I understand that however, it gives you some idea of what they desire out of life and that helps you determine whether or not you may have common interests with the other individual. You can't live your life by a book. You have to go out and experience it.
For example, my mom and dad were long distance due to the military. They took on friendship and then they got back together. They have been together 32 years. If the relationship is strong enough, you will find out.
I agree sagigoat. However, when you see someone 3-5 days every 1-3 months, it can be hard. It doesn't mean the feelings are not there though. I have been in long distance relationships before however, most were in the same state or the next state over.
I am pursuing modeling with no certainty that I will even make it at my age or in general.
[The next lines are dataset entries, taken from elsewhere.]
-- pv_equiv track=rewrite | github.com/tejasjbhor/poc | utils/execution_events.py | _build_graph_path
-- ===== SOURCE A (Python) =====
-- ExecutionStack = tuple[dict[str, str], ...]
--
-- def _build_graph_path(stack: ExecutionStack, current_graph_name: str | None = None) -> list[str]:
--     graph_path: list[str] = []
--
--     for frame in stack:
--         graph_name = frame["graph_name"]
--         if not graph_path or graph_path[-1] != graph_name:
--             graph_path.append(graph_name)
--
--     if current_graph_name and (not graph_path or graph_path[-1] != current_graph_name):
--         graph_path.append(current_graph_name)
--
--     return graph_path
-- ===== SOURCE B (Python) =====
-- def _build_graph_path(stack, current_graph_name=None):
--     names = [frame["graph_name"] for frame in stack]
--     if current_graph_name:
--         names.append(current_graph_name)
--     return names[:1] + [n for prev, n in zip(names, names[1:]) if n != prev]
-- ===== Notes on version B (the rewrite author's own statement) =====
-- stated objective: idiomatic
-- what changed: B first builds the flat list of graph names (stack names plus the truthy current name) and then collapses adjacent duplicates in a second phase by zipping the list with its own tail, instead of A's single interleaved loop that compares each name against the last element of the output being built.
-- outside the precondition, e.g. on _build_graph_path(({},), None): A raises KeyError, B raises KeyError
import Mathlib
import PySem

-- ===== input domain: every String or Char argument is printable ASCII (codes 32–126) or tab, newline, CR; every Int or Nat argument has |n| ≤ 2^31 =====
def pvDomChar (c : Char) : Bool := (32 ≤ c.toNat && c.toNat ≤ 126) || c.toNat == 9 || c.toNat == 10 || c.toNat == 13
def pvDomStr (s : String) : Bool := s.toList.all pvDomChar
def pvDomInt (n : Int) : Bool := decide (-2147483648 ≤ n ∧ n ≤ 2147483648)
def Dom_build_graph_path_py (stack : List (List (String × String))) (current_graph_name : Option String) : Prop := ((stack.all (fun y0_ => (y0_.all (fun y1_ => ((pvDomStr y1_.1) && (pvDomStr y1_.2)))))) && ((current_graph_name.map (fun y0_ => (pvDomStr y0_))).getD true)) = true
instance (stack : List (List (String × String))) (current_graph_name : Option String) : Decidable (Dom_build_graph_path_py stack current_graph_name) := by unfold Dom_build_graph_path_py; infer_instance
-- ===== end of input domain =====

-- B builds the flat name list first and collapses adjacent duplicates in a separate zip-with-tail pass (idiomatic two-phase form); A interleaves the comparison against the output's last element in one loop.


-- ===== PORT A =====
-- frame["graph_name"]: first-match lookup; Pre_ guarantees the key is present, so the
-- getD "" default is never taken on admitted inputs (KeyError inputs are outside Pre_).
def pvGetGraphName (frame : List (String × String)) : String :=
  (frame.lookup "graph_name").getD ""

def build_graph_path_py (stack : List (List (String × String))) (current_graph_name : Option String) : List String :=
  let graph_path :=
    stack.foldl (fun graph_path frame =>
      let graph_name := pvGetGraphName frame
      if graph_path = [] ∨ graph_path.getLast? ≠ some graph_name then graph_path ++ [graph_name]
      else graph_path) []
  match current_graph_name with
  | none => graph_path
  | some s =>
      -- `if current_graph_name and (...)`: None/"" are falsy
      if s ≠ "" ∧ (graph_path = [] ∨ graph_path.getLast? ≠ some s) then graph_path ++ [s]
      else graph_path

-- ===== PORT B =====
def build_graph_path_py_alt (stack : List (List (String × String))) (current_graph_name : Option String) : List String :=
  let names0 := stack.map pvGetGraphName
  -- `if current_graph_name: names.append(current_graph_name)`
  let names :=
    match current_graph_name with
    | none => names0
    | some s => if s ≠ "" then names0 ++ [s] else names0
  -- names[:1] + [n for prev, n in zip(names, names[1:]) if n != prev]   (names[1:] = drop 1, exact)
  names.take 1 ++ (names.zip (names.drop 1)).filterMap (fun p => if p.2 ≠ p.1 then some p.2 else none)

-- ===== PRECONDITION & SPEC =====
-- Pre_ excludes exactly the inputs where A raises KeyError: some frame lacks the "graph_name" key.
def Pre_build_graph_path_py (stack : List (List (String × String))) (current_graph_name : Option String) : Prop :=
  ∀ frame ∈ stack, (frame.lookup "graph_name").isSome = true
instance (stack : List (List (String × String))) (current_graph_name : Option String) : Decidable (Pre_build_graph_path_py stack current_graph_name) := by unfold Pre_build_graph_path_py; infer_instance

def pvWitness_build_graph_path_py : (List (List (String × String))) × Option String :=
  ([[("graph_name", "a")], [("graph_name", "a")], [("graph_name", "b")]], some "c")

def Spec_build_graph_path_py (stack : List (List (String × String))) (current_graph_name : Option String) (out : List String) : Prop := out = build_graph_path_py_alt stack current_graph_name
instance (stack : List (List (String × String))) (current_graph_name : Option String) (out : List String) : Decidable (Spec_build_graph_path_py stack current_graph_name out) := by unfold Spec_build_graph_path_py; infer_instance

-- ===== CLAIM (what is proved, stated in full; the proofs are below) =====
def Claim_equal_build_graph_path_py : Prop := ∀ (stack : List (List (String × String))) (current_graph_name : Option String), Dom_build_graph_path_py stack current_graph_name → Pre_build_graph_path_py stack current_graph_name → Spec_build_graph_path_py stack current_graph_name (build_graph_path_py stack current_graph_name)

-- ===== LEMMAS AND PROOFS =====

-- A's loop body, abstracted over the already-looked-up name.
def pvStep (gp : List String) (n : String) : List String :=
  if gp = [] ∨ gp.getLast? ≠ some n then gp ++ [n] else gp

-- Tail of the collapsed list of x :: ns.
def pvRest : String → List String → List String
  | _, [] => []
  | x, n :: t => if n = x then pvRest n t else n :: pvRest n t

theorem pvZip_eq_rest (ns : List String) (x : String) :
    ((x :: ns).zip ns).filterMap (fun p => if p.2 ≠ p.1 then some p.2 else none) = pvRest x ns := by
  induction ns generalizing x with
  | nil => rfl
  | cons n t ih =>
      have hz : ((x :: n :: t).zip (n :: t)) = (x, n) :: ((n :: t).zip t) := rfl
      rw [hz, List.filterMap_cons, ih n]
      by_cases h : n = x
      · simp [pvRest, h]
      · simp [pvRest, h]

theorem pvFoldl_step (ns : List String) (acc : List String) (x : String)
    (h : acc.getLast? = some x) :
    ns.foldl pvStep acc = acc ++ pvRest x ns := by
  induction ns generalizing acc x with
  | nil => simp [pvRest]
  | cons n t ih =>
      have hne : acc ≠ [] := by intro he; simp [he] at h
      simp only [List.foldl_cons, pvRest]
      by_cases hx : n = x
      · have hstep : pvStep acc n = acc := by simp [pvStep, hne, h, hx]
        rw [hstep, ih acc x h, hx]
        simp
      · have hstep : pvStep acc n = acc ++ [n] := by
          simp [pvStep, h]
          exact fun _ he => hx he.symm
        rw [hstep, ih (acc ++ [n]) n (by simp)]
        simp [hx]

theorem pvFoldl_eq_collapse (l : List String) :
    l.foldl pvStep [] =
      l.take 1 ++ (l.zip (l.drop 1)).filterMap (fun p => if p.2 ≠ p.1 then some p.2 else none) := by
  cases l with
  | nil => rfl
  | cons x ns =>
      have h1 : pvStep [] x = [x] := by simp [pvStep]
      simp only [List.foldl_cons, h1, List.take, List.drop]
      rw [pvFoldl_step ns [x] x (by simp), pvZip_eq_rest]

-- ===== VERDICT (by name: the statement is the Claim_ definition above) =====
theorem build_graph_path_py_spec : Claim_equal_build_graph_path_py := by
  intro stack c _ _
  unfold Spec_build_graph_path_py build_graph_path_py build_graph_path_py_alt
  have hloop : stack.foldl (fun graph_path frame =>
      let graph_name := pvGetGraphName frame
      if graph_path = [] ∨ graph_path.getLast? ≠ some graph_name then graph_path ++ [graph_name]
      else graph_path) [] = (stack.map pvGetGraphName).foldl pvStep [] := by
    rw [List.foldl_map]; rfl
  simp only [hloop]
  cases c with
  | none => exact pvFoldl_eq_collapse _
  | some s =>
      by_cases hs : s = ""
      · simp only [hs]
        simpa using pvFoldl_eq_collapse (stack.map pvGetGraphName)
      · have : (if s ≠ "" ∧ ((stack.map pvGetGraphName).foldl pvStep [] = [] ∨
            ((stack.map pvGetGraphName).foldl pvStep []).getLast? ≠ some s)
            then (stack.map pvGetGraphName).foldl pvStep [] ++ [s]
            else (stack.map pvGetGraphName).foldl pvStep []) =
            (stack.map pvGetGraphName ++ [s]).foldl pvStep [] := by
          rw [List.foldl_append]
          simp [pvStep, hs]
        have h2 := pvFoldl_eq_collapse (stack.map pvGetGraphName ++ [s])
        rw [← this] at h2
        simpa [hs] using h2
I told him at one point that I was going to wait until the summer to fully pursue it because of other obligations. I changed my mind. I went to discuss it with him and he told me "I thought you were focused on other things" and cut me off. I finally found out the reason why he does not like modeling. Some of it has to do with the fact that he feels that it can corrupt people and he is afraid that I will lose focus of our relationship by falling into the arms of another guy. Some has to do with him not wanting guys to looking at me. Some has stemmed from his childhood and how he felt ostracized because he was overweight growing up and isn't very tall(he is still beautiful to me).
I met with a photographer who also happens to be a model and he suggested I pose with a male. I asked my boyfriend how he felt about it because he told me that I needed to help him feel more comfortable for him to want to move to the next level in our relationship. We had even talked about me moving to the state he was in and possible getting married. Now, he is telling me that it happened over night and he needs to step back to protect himself from being hurt. I feel like I have been betrayed and like what he told me is a lie. I wouldn't have expected this from him of all people. Someone who tells others not to subject themselves to fear. It seems as though he would rather lose everything than risk something. I thought he trusted me and now he is saying something different. He says we need to be friends for a while and that he loves me and that he will not be looking for anyone else. Then he told me that the things he does for me, he has never done them in his life however, he can not bend for this because too much as at stake. I don't understand. Modeling isn't even a career for me yet. Just because I do something here and there, doesn't mean its my whole life. Yes, I would like to make it however, there are no certainties. For him to do this, I feel so betrayed and hurt, I don't know if I can speak to him. I don't know how. I didn't expect this. What about my heart? Please help me out.